Number of cores to allocate to parallel processing

safeRun

boolean for only returning summarized data

Examples

if (FALSE) { # \dontrun{
control <- data.frame(
  cohort_definition_id = c(1, 1, 1, 1, 1),
  subject_id = c(5325, 3743, 2980, 1512, 2168),
  cohort_start_date = as.Date(c("1982-06-02", "1997-03-23",
   "2004-09-29", "2006-08-11", "1977-06-25")),
  cohort_end_date = as.Date(c("2019-03-17", "2018-10-07",
   "2018-04-01", "2017-11-29", "2018-11-22"))
)

target <- data.frame(
  cohort_definition_id = c(1, 1, 1, 1, 1),
  subject_id = c(4804, 4861, 1563, 2830, 1655),
  cohort_start_date = as.Date(c("1997-03-23", "1982-06-02",
   "1977-06-25", "2006-08-11", "2004-09-29")),
  cohort_end_date = as.Date(c("2018-10-29", "2019-05-23",
   "2019-04-20", "2019-01-14", "2019-05-24"))
)

control$cohort_definition_id = 100
target$cohort_definition_id = 500

cohort = rbind(control, target)

con <- DBI::dbConnect(duckdb::duckdb(), dbdir = CDMConnector::eunomia_dir("GiBleed"))
DBI::dbExecute(con, "CREATE SCHEMA IF NOT EXISTS example")
DBI::dbWriteTable(con,   DBI::SQL('"example"."cohort"'), cohort)
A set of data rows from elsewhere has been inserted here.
-- pv_equiv track=rewrite | github.com/JayTheDuckk/DuckMonitoring | backend_django/inventory/discovery.py | guess_host_type
-- ===== SOURCE A (Python) =====
-- from typing import List, Dict, Optional, Tuple
--
-- def guess_host_type(services: List[Dict]) -> str:
--     ports = {s['port'] for s in services}
--     if 161 in ports: return 'network_device' # SNMP
--     if 80 in ports or 443 in ports: return 'web_server'
--     if 3306 in ports or 5432 in ports: return 'database'
--     if 3389 in ports: return 'windows_server'
--     if 22 in ports: return 'linux_server'
--     return 'unknown'
-- ===== SOURCE B (Python) =====
-- from typing import List, Dict, Optional, Tuple
--
-- RANK = {161: 0, 80: 1, 443: 1, 3306: 2, 5432: 2, 3389: 3, 22: 4}
-- TYPES = ['network_device', 'web_server', 'database', 'windows_server', 'linux_server']
--
-- def guess_host_type(services: List[Dict]) -> str:
--     best = 5
--     for s in services:
--         r = RANK.get(s['port'], 5)
--         if r < best:
--             best = r
--     return TYPES[best] if best < 5 else 'unknown'
-- ===== Notes on version B (the rewrite author's own statement) =====
-- stated objective: alternative
-- what changed: Replaces the set-building plus ordered membership-check cascade with a single pass keeping the minimum priority rank from a port->rank table, then one indexed lookup of the type name.
import Mathlib
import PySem

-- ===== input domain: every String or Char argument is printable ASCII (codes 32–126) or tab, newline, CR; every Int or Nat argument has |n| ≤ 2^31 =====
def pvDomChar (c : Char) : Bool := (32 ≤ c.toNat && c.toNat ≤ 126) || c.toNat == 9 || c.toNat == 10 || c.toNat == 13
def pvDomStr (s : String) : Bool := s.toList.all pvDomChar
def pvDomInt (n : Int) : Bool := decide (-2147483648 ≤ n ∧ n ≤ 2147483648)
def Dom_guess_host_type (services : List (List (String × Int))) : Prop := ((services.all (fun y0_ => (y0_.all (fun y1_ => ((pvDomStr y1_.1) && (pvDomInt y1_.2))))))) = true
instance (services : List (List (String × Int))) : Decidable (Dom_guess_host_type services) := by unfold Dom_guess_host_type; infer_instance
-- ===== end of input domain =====

-- B replaces A's build-a-set-then-ordered-membership-cascade with one running-minimum pass
-- over a port->priority-rank table (objective: alternative decomposition, same cost).

-- ===== PORT A =====
def guess_host_type (services : List (List (String × Int))) : String :=
  let ports : PySem.Set Int :=
    PySem.Set.ofList (services.map (fun s => (PySem.Dict.mk s).getD "port" 0))
  if PySem.Set.contains ports 161 then "network_device"
  else if PySem.Set.contains ports 80 || PySem.Set.contains ports 443 then "web_server"
  else if PySem.Set.contains ports 3306 || PySem.Set.contains ports 5432 then "database"
  else if PySem.Set.contains ports 3389 then "windows_server"
  else if PySem.Set.contains ports 22 then "linux_server"
  else "unknown"

-- ===== PORT B =====
def pvRANK : PySem.Dict Int Int :=
  PySem.Dict.mk [(161, 0), (80, 1), (443, 1), (3306, 2), (5432, 2), (3389, 3), (22, 4)]

def pvTYPES : List String :=
  ["network_device", "web_server", "database", "windows_server", "linux_server"]

def guess_host_type_alt (services : List (List (String × Int))) : String :=
  let best : Int := services.foldl
    (fun b s =>
      let r := pvRANK.getD ((PySem.Dict.mk s).getD "port" 0) 5
      if r < b then r else b) 5
  if best < 5 then PySem.List.pyGetD pvTYPES best "unknown" else "unknown"

-- ===== PRECONDITION & SPEC =====
-- Pre_ excludes exactly the services lacking a 'port' key, on which A raises KeyError.
def Pre_guess_host_type (services : List (List (String × Int))) : Prop :=
  services.all (fun s => (PySem.Dict.mk s).contains "port") = true
instance (services : List (List (String × Int))) : Decidable (Pre_guess_host_type services) := by
  unfold Pre_guess_host_type; infer_instance

def pvWitness_guess_host_type : (List (List (String × Int))) := [[("port", 80)], [("port", 22)]]

def Spec_guess_host_type (services : List (List (String × Int))) (out : String) : Prop := out = guess_host_type_alt services
instance (services : List (List (String × Int))) (out : String) : Decidable (Spec_guess_host_type services out) := by unfold Spec_guess_host_type; infer_instance

-- ===== CLAIM (what is proved, stated in full; the proofs are below) =====
def Claim_equal_guess_host_type : Prop := ∀ (services : List (List (String × Int))), Dom_guess_host_type services → Pre_guess_host_type services → Spec_guess_host_type services (guess_host_type services)

-- ===== LEMMAS AND PROOFS =====

-- the rank table as a closed-form function of the port
lemma pvRANK_getD (p : Int) :
    pvRANK.getD p 5 =
      if p = 161 then 0 else if p = 80 then 1 else if p = 443 then 1
      else if p = 3306 then 2 else if p = 5432 then 2 else if p = 3389 then 3
      else if p = 22 then 4 else 5 := by
  simp only [pvRANK, PySem.Dict.getD_eq_get?_getD, PySem.Dict.get?_mk_cons, beq_iff_eq]
  have hnil : (PySem.Dict.mk ([] : List (Int × Int))).get? p = none := rfl
  rw [hnil]
  split_ifs <;> first | rfl | (exfalso; omega)

-- characterisation of B's running-minimum loop: an upper bound on the fold
lemma foldl_min_le {α : Type} (f : α → Int) (l : List α) (b k : Int) :
    l.foldl (fun b s => let r := f s; if r < b then r else b) b ≤ k ↔
      b ≤ k ∨ ∃ s ∈ l, f s ≤ k := by
  induction l generalizing b with
  | nil => simp
  | cons x xs ih =>
    simp only [List.foldl_cons, ih, List.mem_cons]
    constructor
    · rintro (h | ⟨s, hs, hk⟩)
      · by_cases hx : f x < b
        · simp only [if_pos hx] at h
          exact Or.inr ⟨x, Or.inl rfl, h⟩
        · simp only [if_neg hx] at h; exact Or.inl h
      · exact Or.inr ⟨s, Or.inr hs, hk⟩
    · rintro (h | ⟨s, (rfl | hs), hk⟩)
      · split_ifs with hx
        · exact Or.inl (le_of_lt (lt_of_lt_of_le hx h))
        · exact Or.inl h
      · split_ifs with hx
        · exact Or.inl hk
        · exact Or.inl (le_trans (not_lt.mp hx) hk)
      · exact Or.inr ⟨s, hs, hk⟩

-- a lower bound on the fold
lemma foldl_min_ge {α : Type} (f : α → Int) (l : List α) (b k : Int) (hb : k ≤ b)
    (hl : ∀ s ∈ l, k ≤ f s) :
    k ≤ l.foldl (fun b s => let r := f s; if r < b then r else b) b := by
  induction l generalizing b with
  | nil => simpa
  | cons x xs ih =>
    simp only [List.foldl_cons]
    apply ih
    · split_ifs
      · exact hl x (List.mem_cons_self)
      · exact hb
    · exact fun s hs => hl s (List.mem_cons_of_mem _ hs)

-- ===== VERDICT (by name: the statement is the Claim_ definition above) =====
theorem guess_host_type_spec : Claim_equal_guess_host_type := by
  intro services _ _
  unfold Spec_guess_host_type guess_host_type guess_host_type_alt
  set port : List (String × Int) → Int := fun s => (PySem.Dict.mk s).getD "port" 0 with hport
  have hrank : ∀ (k : Int), 0 ≤ k → k ≤ 4 →
      ((services.foldl
        (fun b s => let r := pvRANK.getD (port s) 5; if r < b then r else b) 5) ≤ k
        ↔ ∃ s ∈ services, pvRANK.getD (port s) 5 ≤ k) := by
    intro k hk0 hk4
    rw [foldl_min_le]
    exact ⟨fun h => h.resolve_left (by omega), Or.inr⟩
  have hge : 0 ≤ services.foldl
      (fun b s => let r := pvRANK.getD (port s) 5; if r < b then r else b) 5 := by
    apply foldl_min_ge
    · omega
    · intro s _; rw [pvRANK_getD]; split_ifs <;> omega
  have hle : services.foldl
      (fun b s => let r := pvRANK.getD (port s) 5; if r < b then r else b) 5 ≤ 5 := by
    rw [foldl_min_le]; left; omega
  set m : Int := services.foldl
      (fun b s => let r := pvRANK.getD (port s) 5; if r < b then r else b) 5 with hm
  -- membership of a port value in A's set
  have hmem : ∀ (v : Int),
      (PySem.Set.contains (PySem.Set.ofList (services.map port)) v = true) ↔
        ∃ s ∈ services, port s = v := by
    intro v
    rw [PySem.Set.contains_iff, PySem.Set.mem_ofList, List.mem_map]
  by_cases h161 : ∃ s ∈ services, port s = 161
  · have hub : m ≤ 0 := by
      rw [hrank 0 (by omega) (by omega)]
      obtain ⟨s, hs, hv⟩ := h161
      exact ⟨s, hs, by rw [pvRANK_getD, hv]; norm_num⟩
    have hm0 : m = 0 := le_antisymm hub hge
    rw [if_pos ((hmem 161).2 h161), hm0]
    decide
  · rw [if_neg (by simp only [hmem 161]; exact fun h => h161 h)]
    have hn0 : ¬ m ≤ 0 := by
      rw [hrank 0 (by omega) (by omega)]
      rintro ⟨s, hs, hle0⟩
      rw [pvRANK_getD] at hle0
      split_ifs at hle0 with hp <;> first | exact h161 ⟨s, hs, hp⟩ | omega
    by_cases h1 : (∃ s ∈ services, port s = 80) ∨ (∃ s ∈ services, port s = 443)
    · have hub : m ≤ 1 := by
        rw [hrank 1 (by omega) (by omega)]
        rcases h1 with ⟨s, hs, hv⟩ | ⟨s, hs, hv⟩ <;>
          exact ⟨s, hs, by rw [pvRANK_getD, hv]; norm_num⟩
      have hm1 : m = 1 := le_antisymm hub (by simpa using Int.lt_iff_add_one_le.mp (not_le.mp hn0))
      rw [if_pos (by simp only [Bool.or_eq_true, hmem 80, hmem 443]; exact h1), hm1]
      decide
    · push Not at h1
      rw [if_neg (by simp only [Bool.or_eq_true, hmem 80, hmem 443]; tauto)]
      have hn1 : ¬ m ≤ 1 := by
        rw [hrank 1 (by omega) (by omega)]
        rintro ⟨s, hs, hle1⟩
        rw [pvRANK_getD] at hle1
        split_ifs at hle1 with hp hq hr <;>
          first
          | exact h161 ⟨s, hs, hp⟩
          | exact h1.1 s hs hq
          | exact h1.2 s hs hr
          | omega
      by_cases h2 : (∃ s ∈ services, port s = 3306) ∨ (∃ s ∈ services, port s = 5432)
      · have hub : m ≤ 2 := by
          rw [hrank 2 (by omega) (by omega)]
          rcases h2 with ⟨s, hs, hv⟩ | ⟨s, hs, hv⟩ <;>
            exact ⟨s, hs, by rw [pvRANK_getD, hv]; norm_num⟩
        have hm2 : m = 2 := le_antisymm hub (by simpa using Int.lt_iff_add_one_le.mp (not_le.mp hn1))
        rw [if_pos (by simp only [Bool.or_eq_true, hmem 3306, hmem 5432]; exact h2), hm2]
        decide
      · push Not at h2
        rw [if_neg (by simp only [Bool.or_eq_true, hmem 3306, hmem 5432]; tauto)]
        have hn2 : ¬ m ≤ 2 := by
          rw [hrank 2 (by omega) (by omega)]
          rintro ⟨s, hs, hle2⟩
          rw [pvRANK_getD] at hle2
          split_ifs at hle2 with hp hq hr ht hu <;>
            first
            | exact h161 ⟨s, hs, hp⟩
            | exact h1.1 s hs hq
            | exact h1.2 s hs hr
            | exact h2.1 s hs ht
            | exact h2.2 s hs hu
            | omega
        by_cases h3 : ∃ s ∈ services, port s = 3389
        · have hub : m ≤ 3 := by
            rw [hrank 3 (by omega) (by omega)]
            obtain ⟨s, hs, hv⟩ := h3
            exact ⟨s, hs, by rw [pvRANK_getD, hv]; norm_num⟩
          have hm3 : m = 3 := le_antisymm hub (by simpa using Int.lt_iff_add_one_le.mp (not_le.mp hn2))
          rw [if_pos ((hmem 3389).2 h3), hm3]
          decide
        · rw [if_neg (by simp only [hmem 3389]; exact fun h => h3 h)]
          have hn3 : ¬ m ≤ 3 := by
            rw [hrank 3 (by omega) (by omega)]
            rintro ⟨s, hs, hle3⟩
            rw [pvRANK_getD] at hle3
            split_ifs at hle3 with hp hq hr ht hu hv <;>
              first
              | exact h161 ⟨s, hs, hp⟩
              | exact h1.1 s hs hq
              | exact h1.2 s hs hr
              | exact h2.1 s hs ht
              | exact h2.2 s hs hu
              | exact h3 ⟨s, hs, hv⟩
              | omega
          by_cases h4 : ∃ s ∈ services, port s = 22
          · have hub : m ≤ 4 := by
              rw [hrank 4 (by omega) (by omega)]
              obtain ⟨s, hs, hv⟩ := h4
              exact ⟨s, hs, by rw [pvRANK_getD, hv]; norm_num⟩
            have hm4 : m = 4 := le_antisymm hub (by simpa using Int.lt_iff_add_one_le.mp (not_le.mp hn3))
            rw [if_pos ((hmem 22).2 h4), hm4]
            decide
          · rw [if_neg (by simp only [hmem 22]; exact fun h => h4 h)]
            have hn4 : ¬ m ≤ 4 := by
              rw [hrank 4 (by omega) (by omega)]
              rintro ⟨s, hs, hle4⟩
              rw [pvRANK_getD] at hle4
              split_ifs at hle4 with hp hq hr ht hu hv hw <;>
                first
                | exact h161 ⟨s, hs, hp⟩
                | exact h1.1 s hs hq
                | exact h1.2 s hs hr
                | exact h2.1 s hs ht
                | exact h2.2 s hs hu
                | exact h3 ⟨s, hs, hv⟩
                | exact h4 ⟨s, hs, hw⟩
                | omega
            have hm5 : m = 5 := le_antisymm hle (by simpa using Int.lt_iff_add_one_le.mp (not_le.mp hn4))
            rw [hm5]
            decide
cdm <- CDMConnector::cdm_from_con(con, cdm_name = "eunomia",
 cdm_schema = "main", write_schema = "main")

 targetTable <- cohortFromCohortTable(cdm = cdm, db = con,
  tableName = "cohort", schemaName = 'example', cohortId = 500)
controlTable <- cohortFromCohortTable(cdm = cdm, db = con,
 tableName = "cohort", schemaName = 'example', cohortId = 100)


pathToResults = getwd()

data = CohortContrast(
  cdm,
  targetTable = targetTable,
  controlTable = controlTable,
  pathToResults,
  domainsIncluded = c(
    "Drug"
  ),
  prevalenceCutOff = 0.1,
  topK = FALSE,
  presenceFilter = 0.005,
  complementaryMappingTable = NULL,
  runZTests = FALSE,
  runLogitTests = FALSE,
  createOutputFiles = FALSE,
  numCores = 1
)

DBI::dbDisconnect(con)
} # }